Access the full report on the ABS website, including explanatory notes and current, previous and future release.

Australian Home Entertainment Distributors Association

Data on video sales 

The Australian Home Entertainment Distributors Association (AHEDA) – previously known as the Australian Visual Software Distributors Association (AVSDA) – represents wholesale distributors of video product, including VHS, DVD and Blu-ray.

A range of information can be accessed on the AHEDA website, including wholesale sales statistics to the rental and retail markets.

Screen Australia and its predecessor, the Australian Film Commission, previously compiled time-series benchmarks using data from AVSDA. Links to this historical data in the Screen Australia website archive are provided In the archive.
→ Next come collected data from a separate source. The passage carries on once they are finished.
-- pv_equiv track=rewrite | github.com/georgiashay/planet_x_server | game_generator.py | _game_code
-- ===== SOURCE A (Python) =====
-- def _game_code(i, length):
--     """
--     Construct the ith game code of length length. Game codes are in the format
--     <letter><number><letter><number>... The letters cannot be O/I, and the numbers
--     are 2-9. The 0th game code is A2A2...A2 for any given length.
--
--     length: The number of characters for the game code. Must be even.
--     i: The number of the game code to construct
--     """
--     code = ""
--     # Construct code, taking each letter-number pair one by one
--     while i > 0:
--         # Extract number by taking modulo
--         n = (i % 8) + 2
--         i = int(i/8)
--         # Extract letter index by taking modulo
--         l = i % 24
--
--         # Turn letter index into a letter, skipping O and I
--         if l < 8:
--             c = chr(l + 65)
--         elif l < 13:
--             c = chr(l + 66)
--         else:
--             c = chr(l + 67)
--         i = int(i/24)
--         # Prepend letter-number pair to code
--         code = c + str(n) + code
--     # Pad with A2's
--     if len(code) < length:
--         code = "A2" * ((length - len(code))//2) + code
--     return code
-- ===== SOURCE B (Python) =====
-- LETTERS = "ABCDEFGHJKLMNPQRSTUVWXYZ"
--
--
-- def _game_code(i, length):
--     # Recursive formulation: strip the least-significant letter-number pair
--     # (one base-192 digit), recurse on the rest with two fewer characters to
--     # fill, and append the pair after the recursive call; the "A2" padding is
--     # the base case, so there is no separate padding phase.
--     if i <= 0:
--         return "A2" * max(length // 2, 0)
--     q, d = divmod(i, 192)
--     return _game_code(q, length - 2) + LETTERS[d // 8] + str(d % 8 + 2)
-- ===== Notes on version B (the rewrite author's own statement) =====
-- stated objective: simpler
-- what changed: B is a short recursion instead of A's iterative loop-then-pad two-phase construction: it strips one letter-number pair per call, appends it after the recursive call (building most-significant-first by return order rather than by string prepending), and produces the A2 padding as the recursion's base case, eliminating the separate padding block; the letter comes from an alphabet table instead of three-way chr arithmetic.
import Mathlib
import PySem

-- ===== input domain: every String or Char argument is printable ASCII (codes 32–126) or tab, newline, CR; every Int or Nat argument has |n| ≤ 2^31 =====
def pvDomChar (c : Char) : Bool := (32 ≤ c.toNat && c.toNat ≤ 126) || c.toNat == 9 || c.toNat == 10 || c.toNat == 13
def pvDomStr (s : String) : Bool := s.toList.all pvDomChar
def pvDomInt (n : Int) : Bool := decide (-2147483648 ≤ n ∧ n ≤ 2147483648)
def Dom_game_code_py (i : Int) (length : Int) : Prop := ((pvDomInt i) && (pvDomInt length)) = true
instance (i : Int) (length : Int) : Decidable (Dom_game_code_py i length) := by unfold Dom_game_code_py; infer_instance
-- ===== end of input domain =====

-- B replaces A's loop-then-pad construction by a recursion whose base case is the padding (objective: simpler).

-- ===== PORT A =====
-- strings are carried as List Char (PySem.Chars domain); int(i/8)/int(i/24) on the
-- nonnegative loop values equal floor division, ported as PySem.Int.floordiv
def gameA_loop (i : Int) (code : List Char) : List Char :=
  if h : i > 0 then
    let n := PySem.Int.mod i 8 + 2
    let i1 := PySem.Int.floordiv i 8
    let l := PySem.Int.mod i1 24
    let c : Char :=
      if l < 8 then Char.ofNat (l + 65).toNat
      else if l < 13 then Char.ofNat (l + 66).toNat
      else Char.ofNat (l + 67).toNat
    let i2 := PySem.Int.floordiv i1 24
    gameA_loop i2 (c :: PySem.Int.toChars n ++ code)
  else code
termination_by i.toNat
decreasing_by
  rw [PySem.Int.floordiv_eq_ediv_of_pos (by norm_num), PySem.Int.floordiv_eq_ediv_of_pos (by norm_num)]
  omega

def game_code_py (i : Int) (length : Int) : String :=
  let code := gameA_loop i []
  String.mk (if (code.length : Int) < length then
      PySem.List.pyRepeat ['A', '2'] (PySem.Int.floordiv (length - (code.length : Int)) 2) ++ code
    else code)

-- ===== PORT B =====
def pvLetters : List Char :=
  ['A','B','C','D','E','F','G','H','J','K','L','M','N','P','Q','R','S','T','U','V','W','X','Y','Z']

-- LETTERS[d // 8]: the index is always in range (0 ≤ d = i % 192, d // 8 < 24), so the
-- total lookup (pyGet? + default, default never reached) is exact here
def gameB (i : Int) (length : Int) : List Char :=
  if h : i > 0 then
    let q := PySem.Int.floordiv i 192
    let d := PySem.Int.mod i 192
    gameB q (length - 2) ++
      (PySem.List.pyGet? pvLetters (PySem.Int.floordiv d 8)).getD 'A'
        :: PySem.Int.toChars (PySem.Int.mod d 8 + 2)
  else PySem.List.pyRepeat ['A', '2'] (max (PySem.Int.floordiv length 2) 0)
termination_by i.toNat
decreasing_by
  rw [PySem.Int.floordiv_eq_ediv_of_pos (by norm_num)]
  omega

def game_code_py_alt (i : Int) (length : Int) : String :=
  String.mk (gameB i length)

-- ===== PRECONDITION & SPEC =====
def Spec_game_code_py (i : Int) (length : Int) (out : String) : Prop := out = game_code_py_alt i length
instance (i : Int) (length : Int) (out : String) : Decidable (Spec_game_code_py i length out) := by unfold Spec_game_code_py; infer_instance

-- ===== CLAIM (what is proved, stated in full; the proofs are below) =====
def Claim_equal_game_code_py : Prop := ∀ (i : Int) (length : Int), Dom_game_code_py i length → Spec_game_code_py i length (game_code_py i length)

-- ===== LEMMAS AND PROOFS =====

-- the accumulator of gameA_loop is only ever prepended to
theorem gameA_loop_acc (i : Int) (code : List Char) :
    gameA_loop i code = gameA_loop i [] ++ code := by
  by_cases h : i > 0
  · rw [gameA_loop]
    conv_rhs => rw [gameA_loop]
    simp only [h, dif_pos]
    rw [gameA_loop_acc _ (_ :: _ ++ code), gameA_loop_acc _ (_ :: _ ++ [])]
    simp
  · rw [gameA_loop]
    conv_rhs => rw [gameA_loop]
    simp [h]
termination_by i.toNat
decreasing_by
  all_goals rw [PySem.Int.floordiv_eq_ediv_of_pos (by norm_num), PySem.Int.floordiv_eq_ediv_of_pos (by norm_num)]
  all_goals omega

-- the three-way chr arithmetic equals the alphabet-table lookup on 0..23
theorem letter_table (l : Int) (h0 : 0 ≤ l) (h1 : l < 24) :
    (if l < 8 then Char.ofNat (l + 65).toNat
     else if l < 13 then Char.ofNat (l + 66).toNat
     else Char.ofNat (l + 67).toNat)
    = (PySem.List.pyGet? pvLetters l).getD 'A' := by
  interval_cases l <;> decide

-- str(n) is one character for n in 2..9
theorem toChars_len_one (n : Int) (h0 : 2 ≤ n) (h1 : n ≤ 9) :
    (PySem.Int.toChars n).length = 1 := by
  interval_cases n <;> decide

-- one step of A's loop strips exactly B's least-significant base-192 pair
theorem gameA_step (i : Int) (h : i > 0) :
    gameA_loop i [] =
      gameA_loop (PySem.Int.floordiv i 192) [] ++
        (PySem.List.pyGet? pvLetters (PySem.Int.floordiv (PySem.Int.mod i 192) 8)).getD 'A'
          :: PySem.Int.toChars (PySem.Int.mod (PySem.Int.mod i 192) 8 + 2) := by
  rw [gameA_loop]
  simp only [h, dif_pos]
  rw [gameA_loop_acc]
  have e8 : PySem.Int.floordiv i 8 = i / 8 := PySem.Int.floordiv_eq_ediv_of_pos (by norm_num)
  have e24 : PySem.Int.floordiv (i / 8) 24 = i / 8 / 24 := PySem.Int.floordiv_eq_ediv_of_pos (by norm_num)
  have e192 : PySem.Int.floordiv i 192 = i / 192 := PySem.Int.floordiv_eq_ediv_of_pos (by norm_num)
  have m8 : PySem.Int.mod i 8 = i % 8 := PySem.Int.mod_eq_emod_of_pos (by norm_num)
  have m24 : PySem.Int.mod (i / 8) 24 = i / 8 % 24 := PySem.Int.mod_eq_emod_of_pos (by norm_num)
  have m192 : PySem.Int.mod i 192 = i % 192 := PySem.Int.mod_eq_emod_of_pos (by norm_num)
  have ed8 : PySem.Int.floordiv (PySem.Int.mod i 192) 8 = i % 192 / 8 := by
    rw [m192]; exact PySem.Int.floordiv_eq_ediv_of_pos (by norm_num)
  have hmod8 : PySem.Int.mod (PySem.Int.mod i 192) 8 = i % 8 := by
    rw [m192, PySem.Int.mod_eq_emod_of_pos (by norm_num)]; omega
  have hdiv : i / 8 / 24 = i / 192 := by omega
  have hl : i % 192 / 8 = i / 8 % 24 := by omega
  have hc : (if PySem.Int.mod (PySem.Int.floordiv i 8) 24 < 8 then
               Char.ofNat (PySem.Int.mod (PySem.Int.floordiv i 8) 24 + 65).toNat
             else if PySem.Int.mod (PySem.Int.floordiv i 8) 24 < 13 then
               Char.ofNat (PySem.Int.mod (PySem.Int.floordiv i 8) 24 + 66).toNat
             else Char.ofNat (PySem.Int.mod (PySem.Int.floordiv i 8) 24 + 67).toNat)
      = (PySem.List.pyGet? pvLetters (PySem.Int.floordiv (PySem.Int.mod i 192) 8)).getD 'A' := by
    rw [ed8, hl, ← m24, ← e8]
    exact letter_table _ (by rw [e8, m24]; omega) (by rw [e8, m24]; omega)
  rw [hc, hmod8, m8, e8, e24, hdiv, ← e192]
  simp

-- main correspondence: B's recursion is A's loop output with A's padding in front
theorem gameB_eq (i : Int) (length : Int) :
    gameB i length =
      PySem.List.pyRepeat ['A', '2']
          (max (PySem.Int.floordiv (length - ((gameA_loop i []).length : Int)) 2) 0)
        ++ gameA_loop i [] := by
  by_cases h : i > 0
  · rw [gameB]
    simp only [h, dif_pos]
    rw [gameB_eq (PySem.Int.floordiv i 192) (length - 2), gameA_step i h]
    have hm8 : PySem.Int.mod (PySem.Int.mod i 192) 8 = i % 8 := by
      rw [PySem.Int.mod_eq_emod_of_pos (a := i) (b := 192) (by norm_num),
        PySem.Int.mod_eq_emod_of_pos (by norm_num)]
      omega
    have hn2 : (2 : Int) ≤ i % 8 + 2 := by omega
    have hn9 : i % 8 + 2 ≤ 9 := by omega
    have hlen : ((gameA_loop (PySem.Int.floordiv i 192) [] ++
        (PySem.List.pyGet? pvLetters (PySem.Int.floordiv (PySem.Int.mod i 192) 8)).getD 'A'
          :: PySem.Int.toChars (PySem.Int.mod (PySem.Int.mod i 192) 8 + 2)).length : Int)
        = ((gameA_loop (PySem.Int.floordiv i 192) []).length : Int) + 2 := by
      simp [hm8, toChars_len_one (i % 8 + 2) hn2 hn9]
    rw [hlen]
    have harg : length - 2 - ((gameA_loop (PySem.Int.floordiv i 192) []).length : Int)
        = length - (((gameA_loop (PySem.Int.floordiv i 192) []).length : Int) + 2) := by ring
    rw [harg]
    simp
  · rw [gameB, gameA_loop]
    simp [h]
termination_by i.toNat
decreasing_by
  rw [PySem.Int.floordiv_eq_ediv_of_pos (by norm_num)]
  omega

-- pyRepeat of a nonpositive count is empty
theorem pyRepeat_nonpos (xs : List Char) (n : Int) (h : n ≤ 0) :
    PySem.List.pyRepeat xs n = [] := by
  simp [PySem.List.pyRepeat]
  omega

-- ===== VERDICT (by name: the statement is the Claim_ definition above) =====
theorem game_code_py_spec : Claim_equal_game_code_py := by
  intro i length _
  unfold Spec_game_code_py game_code_py game_code_py_alt
  rw [gameB_eq]
  have e2 : PySem.Int.floordiv (length - ((gameA_loop i []).length : Int)) 2
      = (length - ((gameA_loop i []).length : Int)) / 2 :=
    PySem.Int.floordiv_eq_ediv_of_pos (by norm_num)
  by_cases h : ((gameA_loop i []).length : Int) < length
  · have hmax : max ((length - ((gameA_loop i []).length : Int)) / 2) 0
        = (length - ((gameA_loop i []).length : Int)) / 2 := by omega
    simp [h, hmax]
  · have hmax : max (PySem.Int.floordiv (length - ((gameA_loop i []).length : Int)) 2) 0 = 0 := by
      rw [e2]; omega
    rw [hmax, pyRepeat_nonpos _ _ (le_refl 0)]
    simp [h]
The figures should be used with caution as methodologies may have changed and revisions may have occurred.

Australian Communications and Media Authority (ACMA)

Data on audiences and interactive media

The Australian Communications and Media Authority (ACMA) is a statutory authority within the Federal Government, responsible for the regulation of broadcasting, the internet, radio communications and telecommunications. It was established on 1 July 2005 by the merger of the Australian Broadcasting Authority (ABA) and the Australian Communications Authority.

A range of publications, reports and policy documents can be accessed on the ACMA website.

Screen Australia and its predecessor, the Australian Film Commission, previously compiled time-series benchmarks using data from ACMA. Links to this historical data in the Screen Australia website archive are provided In the archive. The figures should be used with caution as methodologies may have changed and revisions may have occurred.

Communications Report: Published each year since 2005–06, this report provides an overview of the communications industry’s performance along with key statistics.

The Communications Report 2012–13 on ACMA website.

Classification website

Data on video and interactive media

A range of information relating to classification can be accessed through the Australian Government’s Classification website.

This includes material from the Classification Board, a statutory authority within the Federal Government that is responsible for the classification of all film and computer games before they are made legally available to the public – a role previously performed by the Office of Film and Literature Classification (OFLC).

Screen Australia and its predecessor, the Australian Film Commission, previously compiled time-series benchmarks using the Classification Board and OFLC data. Links to the historical data are provided In the archive. The figures should be used with caution as methodologies may have changed and revisions may have occurred.

Classification Board Annual Report: Information about the numbers of videos and interactive games titles submitted for classification can be sourced from the annual reports of the Classification Board and the Classification Review Board.
Access annual reports on Classification website.